Which grid-scale solar projects have gone into production on schedule and under budget? Are there any?




Yes, it's actually pretty common. See comparisons across generating technologies in "An international comparative assessment of construction cost overruns for electricity infrastructure" [1].

Here's what the researchers found for solar (section 3.4):

Thirty-nine solar PV and CSP power plants, representing 2374 MW of installed capacity and $16.5 billion worth of investment, were analyzed. (These are utility-scale infrastructure projects, thus they do not include the familiar rooftop solar collectors on buildings or residential configurations.) These projects as a class actually came in $4.2 million less than budgeted, or $200,000 less than expected per project. These solar systems had the lowest average cost escalation per reference class (1.3 percent), the least time overruns (an average of 2 months ahead of schedule), and the lowest standard deviation for amount of overruns and time overruns. They also had the largest total amount of cost underruns, with the entire class of projects costing $163.9 million less than budgeted, though some of this may be explained by dramatic reductions in cost over the past 4 years. As Table 5 indicates, only 3 facilities had overruns greater than $50 million and only 3 facilities had cost overruns greater than 30%, all of which were CSP facilities rather than large-scale solar PV apparatuses.

Here are a few solar projects that outperformed in recent years:

O'Brien solar farm in Wisconsin, completed in 2021 on time and under budget:

https://www.boldt.com/project/edf-renewables-obrien-solar-fa...

Mount Signal 3 in California, completed in 2018 ahead of schedule:

https://www.solarpowerworldonline.com/2018/12/8minutenergy-c...

Sun Streams 2 in Arizona, completed under budget and ahead of schedule in 2021:

https://www.enr.com/articles/55112-best-project-energy-indus...

Hillston solar farm in Australia, reached full commercial operation in 2022 ahead of schedule:

https://www.solarquotes.com.au/blog/hillston-solar-farm-mb24...

Kuala Ketil solar farm in Malaysia, completed in 2019 ahead of schedule:

https://www.pv-magazine.com/2019/09/12/50-mw-solar-park-come...

[1] https://www.qualenergia.it/sites/default/files/articolo-doc/...


1) None of these are grid scale. 2) All of them are heavily subsidized.

The closest I see in that list is Mount Signal 3, which comes in at about 1/3 the capacity of a typical grid-scale generating station (1/6 if you account for the fact that it's producing zero power half the time, on average). It also chews up nearly 2,000 acres of land.

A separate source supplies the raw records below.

-- pv_equiv track=rewrite | github.com/chleved/curseforge-browser | curseforge_parsing.py | find_resource_pack_class
-- ===== SOURCE A (Python) =====
-- def find_resource_pack_class(classes):
--     preferred_slugs = (
--         "texture-packs",
--         "texture_packs",
--         "resource-packs",
--         "resource_packs",
--         "texturepacks",
--     )
--
--     for item in classes:
--         slug = (item.get("slug") or "").lower()
--         if slug in preferred_slugs:
--             return item
--
--     for item in classes:
--         slug = (item.get("slug") or "").lower()
--         name = (item.get("name") or "").lower()
--         if "texture" in slug or "texture" in name or "resource" in slug or "resource" in name:
--             return item
--
--     return None
-- ===== SOURCE B (Python) =====
-- def find_resource_pack_class(classes):
--     preferred_slugs = (
--         "texture-packs",
--         "texture_packs",
--         "resource-packs",
--         "resource_packs",
--         "texturepacks",
--     )
--     fallback = None
--     for item in classes:
--         slug = (item.get("slug") or "").lower()
--         if slug in preferred_slugs:
--             return item
--         if fallback is None:
--             name = (item.get("name") or "").lower()
--             if "texture" in slug or "texture" in name or "resource" in slug or "resource" in name:
--                 fallback = item
--     return fallback
-- ===== Notes on version B (the rewrite author's own statement) =====
-- stated objective: simpler
-- what changed: Replaces A's two full passes over classes (exact-slug pass, then substring pass) with a single pass that returns an exact slug match immediately and records the first substring match in a fallback variable returned after the loop.
import Mathlib
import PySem

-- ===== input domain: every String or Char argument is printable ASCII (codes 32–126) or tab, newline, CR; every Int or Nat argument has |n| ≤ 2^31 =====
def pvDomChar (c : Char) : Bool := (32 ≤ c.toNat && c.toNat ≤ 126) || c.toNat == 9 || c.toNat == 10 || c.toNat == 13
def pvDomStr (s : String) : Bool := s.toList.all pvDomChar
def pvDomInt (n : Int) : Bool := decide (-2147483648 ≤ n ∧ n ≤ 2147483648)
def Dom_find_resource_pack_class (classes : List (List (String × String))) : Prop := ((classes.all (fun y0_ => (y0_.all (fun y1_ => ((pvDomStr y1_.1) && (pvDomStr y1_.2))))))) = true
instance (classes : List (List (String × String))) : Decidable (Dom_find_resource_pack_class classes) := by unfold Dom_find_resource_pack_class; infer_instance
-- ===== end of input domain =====

-- B replaces A's two full passes (exact-slug pass, then substring pass) with a single pass
-- keeping a fallback for the first substring match; objective: simpler.


-- ===== PORT A =====
def pvPreferredSlugs : List String :=
  ["texture-packs", "texture_packs", "resource-packs", "resource_packs", "texturepacks"]

-- slug = (item.get("slug") or "").lower()  — dict lookup is first match on the assoc list
def pvSlug (item : List (String × String)) (key : String) : String :=
  PySem.Str.lower (((PySem.Dict.mk item).get? key).getD "")

-- "texture" in slug or "texture" in name or "resource" in slug or "resource" in name
def pvSubCond (item : List (String × String)) : Bool :=
  let slug := pvSlug item "slug"
  let name := pvSlug item "name"
  PySem.Str.isIn "texture" slug || PySem.Str.isIn "texture" name ||
  PySem.Str.isIn "resource" slug || PySem.Str.isIn "resource" name

-- first for-loop of A
def pvPassExact : List (List (String × String)) → Option (List (String × String))
  | [] => none
  | item :: rest =>
      if pvPreferredSlugs.contains (pvSlug item "slug") then some item else pvPassExact rest

-- second for-loop of A
def pvPassSub : List (List (String × String)) → Option (List (String × String))
  | [] => none
  | item :: rest => if pvSubCond item then some item else pvPassSub rest

def find_resource_pack_class (classes : List (List (String × String))) : Option (List (String × String)) :=
  match pvPassExact classes with
  | some item => some item
  | none => pvPassSub classes

-- ===== PORT B =====
-- single pass with a fallback accumulator (Source B's loop)
def pvAltLoop : List (List (String × String)) → Option (List (String × String)) → Option (List (String × String))
  | [], fallback => fallback
  | item :: rest, fallback =>
      if pvPreferredSlugs.contains (pvSlug item "slug") then some item
      else pvAltLoop rest (if fallback = none ∧ pvSubCond item then some item else fallback)

def find_resource_pack_class_alt (classes : List (List (String × String))) : Option (List (String × String)) :=
  pvAltLoop classes none

-- ===== PRECONDITION & SPEC =====
def Spec_find_resource_pack_class (classes : List (List (String × String))) (out : Option (List (String × String))) : Prop := out = find_resource_pack_class_alt classes
instance (classes : List (List (String × String))) (out : Option (List (String × String))) : Decidable (Spec_find_resource_pack_class classes out) := by unfold Spec_find_resource_pack_class; infer_instance

-- ===== CLAIM (what is proved, stated in full; the proofs are below) =====
def Claim_equal_find_resource_pack_class : Prop := ∀ (classes : List (List (String × String))), Dom_find_resource_pack_class classes → Spec_find_resource_pack_class classes (find_resource_pack_class classes)

-- ===== LEMMAS AND PROOFS =====

-- loop invariant: B's loop is A's exact pass, falling back to the accumulator, then A's substring pass
theorem pvAltLoop_eq (l : List (List (String × String))) (fb : Option (List (String × String))) :
    pvAltLoop l fb = ((pvPassExact l).or (fb.or (pvPassSub l))) := by
  induction l generalizing fb with
  | nil => simp [pvAltLoop, pvPassExact, pvPassSub]
  | cons item rest ih =>
      simp only [pvAltLoop, pvPassExact, pvPassSub]
      by_cases hx : pvSlug item "slug" ∈ pvPreferredSlugs
      · simp [hx]
      · cases fb <;> by_cases hc : pvSubCond item <;> simp [hx, hc, ih]

-- ===== VERDICT (by name: the statement is the Claim_ definition above) =====

theorem find_resource_pack_class_spec : Claim_equal_find_resource_pack_class := by
  intro classes _
  show find_resource_pack_class classes = find_resource_pack_class_alt classes
  rw [find_resource_pack_class, find_resource_pack_class_alt, pvAltLoop_eq]
  cases pvPassExact classes <;> simp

Hillston is 120 megawatts. Sun Streams 2 is 200 megawatts. Mount Signal 3 is 328 megawatts. The coal fired generating plants that retired in the US in the past decade were often smaller than that.

https://www.eia.gov/todayinenergy/detail.php?id=7290

The table above shows that the coal generators that retired between 2009 and 2011 had an average size of 59 megawatts (MW). By contrast, the average size of a coal-fired plant planned for retirement between 2012 and 2015 is 154 MW, more than twice the average size of the units retired during the 2009-2011 period.

In 2022, coal fired generators had a capacity factor of ~48% in the United States:

https://www.eia.gov/electricity/monthly/epm_table_grapher.ph...

Photovoltaic solar farms attained ~25% capacity factor in 2022:

https://www.eia.gov/electricity/monthly/epm_table_grapher.ph...

As a rough guide you can estimate that an American solar farm will generate about as much electricity annually as an American coal plant with half the nameplate capacity. Mount Signal 3 would roughly match a 164 megawatt coal fired generator for annual generation.


We were comparing nuclear and solar, not coal and solar.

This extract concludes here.